» Task details
From the entries that follow, copy exactly the lines beginning at the line holding "pp_loop f (t - (ic + PySem.Int.floordiv" and continuing through the line holding "simp [pp_loop, hz]".

» Dataset excerpts
-- pv_equiv track=rewrite | github.com/My-Aespa/SQA-LAB | source/print_promotion.py | print_promotion
-- ===== SOURCE A (Python) =====
-- MINIMUM = 500
--
-- MIDRANGE: int = 700
--
-- MAXIMUM = 1200
--
-- FREE_ICECREAM = "Free ice cream cone = "
--
-- FREE_CAKE = "Free chocolate cake = "
--
-- NO_GIFT = "Thank you and see you next time"
--
-- def print_promotion(total_cost):
--     temp_cost = total_cost
--     num_icecream = 0
--     num_cake = 0
--
--     # Check if total_cost is more than minimum requirement
--     if total_cost >= MINIMUM:
--         while temp_cost != 0:
--             if temp_cost // MAXIMUM >= 1:
--                 num_icecream += temp_cost // MAXIMUM
--                 num_cake += temp_cost // MAXIMUM
--                 temp_cost = temp_cost - (num_icecream * MAXIMUM)
--             elif temp_cost // MIDRANGE >= 1:
--                 num_cake += temp_cost // MIDRANGE
--                 temp_cost = temp_cost - (num_cake * MIDRANGE)
--             elif temp_cost // MINIMUM >= 1:
--                 num_icecream += temp_cost // MINIMUM
--                 temp_cost = temp_cost - (num_icecream * MAXIMUM)
--             else:
--                 temp_cost = 0
--     else:
--         # no gift
--         return (NO_GIFT)
--
--     if total_cost >= MAXIMUM:
--         return (FREE_ICECREAM + str(num_icecream) + " and " + FREE_CAKE + str(num_cake))
--     elif total_cost >= MIDRANGE:
--         return (FREE_CAKE + str(num_cake))
--     else:
--         return (FREE_ICECREAM + str(num_icecream))
-- ===== SOURCE B (Python) =====
-- MINIMUM = 500
-- MIDRANGE: int = 700
-- MAXIMUM = 1200
-- FREE_ICECREAM = "Free ice cream cone = "
-- FREE_CAKE = "Free chocolate cake = "
-- NO_GIFT = "Thank you and see you next time"
--
-- def print_promotion(total_cost):
--     if total_cost < MINIMUM:
--         return NO_GIFT
--     if total_cost >= MAXIMUM:
--         q = total_cost // MAXIMUM
--         r = total_cost % MAXIMUM
--         num_icecream = q
--         num_cake = q
--         if r >= MIDRANGE:
--             num_cake += 1
--         elif r >= MINIMUM:
--             num_icecream += 1
--         return FREE_ICECREAM + str(num_icecream) + " and " + FREE_CAKE + str(num_cake)
--     if total_cost >= MIDRANGE:
--         return FREE_CAKE + str(1)
--     return FREE_ICECREAM + str(1)
-- ===== Notes on version B (the rewrite author's own statement) =====
-- stated objective: simpler
-- what changed: Replaces A's stateful while loop on a shrinking temp_cost by direct divmod arithmetic: one // and one % by MAXIMUM and a remainder case split give the gift counts in closed form.
import Mathlib
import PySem

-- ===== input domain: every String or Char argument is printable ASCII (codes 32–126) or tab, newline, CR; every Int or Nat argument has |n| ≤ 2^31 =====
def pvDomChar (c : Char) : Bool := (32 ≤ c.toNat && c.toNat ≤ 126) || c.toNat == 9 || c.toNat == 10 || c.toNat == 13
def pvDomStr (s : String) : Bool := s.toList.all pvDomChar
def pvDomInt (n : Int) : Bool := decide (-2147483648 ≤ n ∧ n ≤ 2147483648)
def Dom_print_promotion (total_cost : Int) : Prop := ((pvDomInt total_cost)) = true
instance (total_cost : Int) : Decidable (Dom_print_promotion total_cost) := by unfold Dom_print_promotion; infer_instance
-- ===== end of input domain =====

-- B replaces A's stateful while loop by one floordiv/mod by MAXIMUM and a remainder case split (simpler).

def pvMINIMUM : Int := 500
def pvMIDRANGE : Int := 700
def pvMAXIMUM : Int := 1200
def pvFREE_ICECREAM : String := "Free ice cream cone = "
def pvFREE_CAKE : String := "Free chocolate cake = "
def pvNO_GIFT : String := "Thank you and see you next time"

-- ===== PORT A =====
-- A's while loop, with a fuel guard only to make it total; 5 always suffices
-- (the loop reaches temp_cost = 0 within at most 4 checks, as the proofs below compute).
def pp_loop : Nat → Int → Int → Int → Int × Int
  | 0, _, num_icecream, num_cake => (num_icecream, num_cake)
  | Nat.succ fuel, temp_cost, num_icecream, num_cake =>
    if temp_cost ≠ 0 then
      if PySem.Int.floordiv temp_cost pvMAXIMUM ≥ 1 then
        let ni := num_icecream + PySem.Int.floordiv temp_cost pvMAXIMUM
        let nc := num_cake + PySem.Int.floordiv temp_cost pvMAXIMUM
        pp_loop fuel (temp_cost - ni * pvMAXIMUM) ni nc
      else if PySem.Int.floordiv temp_cost pvMIDRANGE ≥ 1 then
        let nc := num_cake + PySem.Int.floordiv temp_cost pvMIDRANGE
        pp_loop fuel (temp_cost - nc * pvMIDRANGE) num_icecream nc
      else if PySem.Int.floordiv temp_cost pvMINIMUM ≥ 1 then
        let ni := num_icecream + PySem.Int.floordiv temp_cost pvMINIMUM
        pp_loop fuel (temp_cost - ni * pvMAXIMUM) ni num_cake
      else
        pp_loop fuel 0 num_icecream num_cake
    else (num_icecream, num_cake)

def print_promotion (total_cost : Int) : String :=
  if total_cost ≥ pvMINIMUM then
    let p := pp_loop 5 total_cost 0 0
    if total_cost ≥ pvMAXIMUM then
      pvFREE_ICECREAM ++ PySem.Int.toStr p.1 ++ " and " ++ pvFREE_CAKE ++ PySem.Int.toStr p.2
    else if total_cost ≥ pvMIDRANGE then
      pvFREE_CAKE ++ PySem.Int.toStr p.2
    else
      pvFREE_ICECREAM ++ PySem.Int.toStr p.1
  else pvNO_GIFT

-- ===== PORT B =====
def print_promotion_alt (total_cost : Int) : String :=
  if total_cost < pvMINIMUM then pvNO_GIFT
  else if total_cost ≥ pvMAXIMUM then
    let q := PySem.Int.floordiv total_cost pvMAXIMUM
    let r := PySem.Int.mod total_cost pvMAXIMUM
    let num_cake := if r ≥ pvMIDRANGE then q + 1 else q
    let num_icecream := if pvMIDRANGE > r ∧ r ≥ pvMINIMUM then q + 1 else q
    pvFREE_ICECREAM ++ PySem.Int.toStr num_icecream ++ " and " ++ pvFREE_CAKE ++ PySem.Int.toStr num_cake
  else if total_cost ≥ pvMIDRANGE then pvFREE_CAKE ++ PySem.Int.toStr 1
  else pvFREE_ICECREAM ++ PySem.Int.toStr 1

-- ===== PRECONDITION & SPEC =====
def Spec_print_promotion (total_cost : Int) (out : String) : Prop := out = print_promotion_alt total_cost
instance (total_cost : Int) (out : String) : Decidable (Spec_print_promotion total_cost out) := by unfold Spec_print_promotion; infer_instance

-- ===== CLAIM (what is proved, stated in full; the proofs are below) =====
def Claim_equal_print_promotion : Prop := ∀ (total_cost : Int), Dom_print_promotion total_cost → Spec_print_promotion total_cost (print_promotion total_cost)

-- ===== LEMMAS AND PROOFS =====

theorem cond1200 (a : Int) : (1 ≤ PySem.Int.floordiv a 1200) ↔ 1200 ≤ a := by
  rw [PySem.Int.le_floordiv_iff_mul_le (by norm_num), one_mul]

theorem cond700 (a : Int) : (1 ≤ PySem.Int.floordiv a 700) ↔ 700 ≤ a := by
  rw [PySem.Int.le_floordiv_iff_mul_le (by norm_num), one_mul]

theorem cond500 (a : Int) : (1 ≤ PySem.Int.floordiv a 500) ↔ 500 ≤ a := by
  rw [PySem.Int.le_floordiv_iff_mul_le (by norm_num), one_mul]

-- one unfolding of the loop when temp_cost < MAXIMUM, divisions resolved to arithmetic
theorem pp_loop_step (f : Nat) (t ic ck : Int) (hlt : t < 1200) :
    pp_loop (f + 1) t ic ck =
      if t ≠ 0 then
        if 700 ≤ t then pp_loop f (t - (ck + 1) * 700) ic (ck + 1)
        else if 500 ≤ t then pp_loop f (t - (ic + 1) * 1200) (ic + 1) ck
        else pp_loop f 0 ic ck
      else (ic, ck) := by
  simp only [pp_loop, pvMAXIMUM, pvMIDRANGE, pvMINIMUM, ge_iff_le, cond1200, cond700, cond500]
  split_ifs <;>
    first
    | rfl
    | omega
    | (have hd : PySem.Int.floordiv t 700 = 1 := by
         rw [PySem.Int.floordiv_eq_iff_of_pos (by norm_num)]; omega
       rw [hd])
    | (have hd : PySem.Int.floordiv t 500 = 1 := by
         rw [PySem.Int.floordiv_eq_iff_of_pos (by norm_num)]; omega
       rw [hd])

-- one unfolding of the loop when temp_cost ≥ MAXIMUM: the first branch fires
theorem pp_loop_stepbig (f : Nat) (t ic ck : Int) (h : 1200 ≤ t) :
    pp_loop (f + 1) t ic ck =
      pp_loop f (t - (ic + PySem.Int.floordiv t 1200) * 1200)
        (ic + PySem.Int.floordiv t 1200) (ck + PySem.Int.floordiv t 1200) := by
  simp only [pp_loop, pvMAXIMUM, ge_iff_le, cond1200]
  rw [if_pos (by omega), if_pos h]

theorem pp_loop_stop (f : Nat) (t ic ck : Int) (h : t < 500) :
    pp_loop (f + 2) t ic ck = (ic, ck) := by
  by_cases hz : t = 0
  · simp [pp_loop, hz]
  · rw [pp_loop_step (f + 1) t ic ck (by omega),
        if_pos hz, if_neg (by omega), if_neg (by omega)]
    simp [pp_loop]

theorem pp_loop_icecream (f : Nat) (t ic ck : Int) (hic : 0 ≤ ic) (h0 : 500 ≤ t) (h1 : t < 700) :
    pp_loop (f + 3) t ic ck = (ic + 1, ck) := by
  rw [pp_loop_step (f + 2) t ic ck (by omega),
      if_pos (by omega), if_neg (by omega), if_pos h0]
  exact pp_loop_stop f _ _ _ (by nlinarith)

theorem pp_loop_cake (f : Nat) (t ic ck : Int) (hck : 0 ≤ ck) (h0 : 700 ≤ t) (h1 : t < 1200) :
    pp_loop (f + 3) t ic ck = (ic, ck + 1) := by
  rw [pp_loop_step (f + 2) t ic ck h1, if_pos (by omega), if_pos h0]
  exact pp_loop_stop f _ _ _ (by nlinarith)

theorem pp_loop_big (t : Int) (h0 : 1200 ≤ t) :
    pp_loop 5 t 0 0 =
      ((if PySem.Int.mod t 1200 < 700 ∧ 500 ≤ PySem.Int.mod t 1200
          then PySem.Int.floordiv t 1200 + 1 else PySem.Int.floordiv t 1200),
       (if 700 ≤ PySem.Int.mod t 1200
          then PySem.Int.floordiv t 1200 + 1 else PySem.Int.floordiv t 1200)) := by
  have hqr : PySem.Int.floordiv t 1200 * 1200 + PySem.Int.mod t 1200 = t :=
    PySem.Int.floordiv_mul_add_mod t 1200
  have hr0 : 0 ≤ PySem.Int.mod t 1200 := PySem.Int.mod_nonneg t (by norm_num)
  have hr1 : PySem.Int.mod t 1200 < 1200 := PySem.Int.mod_lt t (by norm_num)
  have hq1 : 1 ≤ PySem.Int.floordiv t 1200 := (cond1200 t).mpr h0
  rw [show (5 : Nat) = 4 + 1 from rfl, pp_loop_stepbig 4 t 0 0 h0, zero_add,
      show t - PySem.Int.floordiv t 1200 * 1200 = PySem.Int.mod t 1200 from by omega]
  rcases lt_or_ge (PySem.Int.mod t 1200) 500 with hc | hc
  · rw [show (4 : Nat) = 2 + 2 from rfl, pp_loop_stop 2 _ _ _ hc,
        if_neg (by omega), if_neg (by omega)]
  · rcases lt_or_ge (PySem.Int.mod t 1200) 700 with hc2 | hc2
    · rw [show (4 : Nat) = 1 + 3 from rfl, pp_loop_icecream 1 _ _ _ (by omega) hc hc2,
          if_pos (by omega), if_neg (by omega)]
    · rw [show (4 : Nat) = 1 + 3 from rfl, pp_loop_cake 1 _ _ _ (by omega) hc2 (by omega),
          if_neg (by omega), if_pos hc2]

-- ===== VERDICT (by name: the statement is the Claim_ definition above) =====
theorem print_promotion_spec : Claim_equal_print_promotion := by
  intro t _
  show print_promotion t = print_promotion_alt t
  simp only [print_promotion, print_promotion_alt, pvMINIMUM, pvMIDRANGE, pvMAXIMUM,
    ge_iff_le, gt_iff_lt]
  rcases lt_or_ge t 500 with h | h
  · rw [if_neg (show ¬ 500 ≤ t by omega), if_pos (show t < 500 from h)]
  · rw [if_pos h, if_neg (show ¬ t < 500 by omega)]
    rcases lt_or_ge t 1200 with hm | hm
    · rw [if_neg (show ¬ 1200 ≤ t by omega), if_neg (show ¬ 1200 ≤ t by omega)]
      rcases lt_or_ge t 700 with hmid | hmid
      · rw [if_neg (show ¬ 700 ≤ t by omega), if_neg (show ¬ 700 ≤ t by omega),
            show (5 : Nat) = 2 + 3 from rfl, pp_loop_icecream 2 t 0 0 le_rfl h hmid]
        norm_num
      · rw [if_pos (show 700 ≤ t from hmid), if_pos (show 700 ≤ t from hmid),
            show (5 : Nat) = 2 + 3 from rfl, pp_loop_cake 2 t 0 0 le_rfl hmid hm]
        norm_num
    · rw [if_pos (show 1200 ≤ t from hm), if_pos (show 1200 ≤ t from hm), pp_loop_big t hm]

» Answer area
      pp_loop f (t - (ic + PySem.Int.floordiv t 1200) * 1200)
        (ic + PySem.Int.floordiv t 1200) (ck + PySem.Int.floordiv t 1200) := by
  simp only [pp_loop, pvMAXIMUM, ge_iff_le, cond1200]
  rw [if_pos (by omega), if_pos h]

theorem pp_loop_stop (f : Nat) (t ic ck : Int) (h : t < 500) :
    pp_loop (f + 2) t ic ck = (ic, ck) := by
  by_cases hz : t = 0
  · simp [pp_loop, hz]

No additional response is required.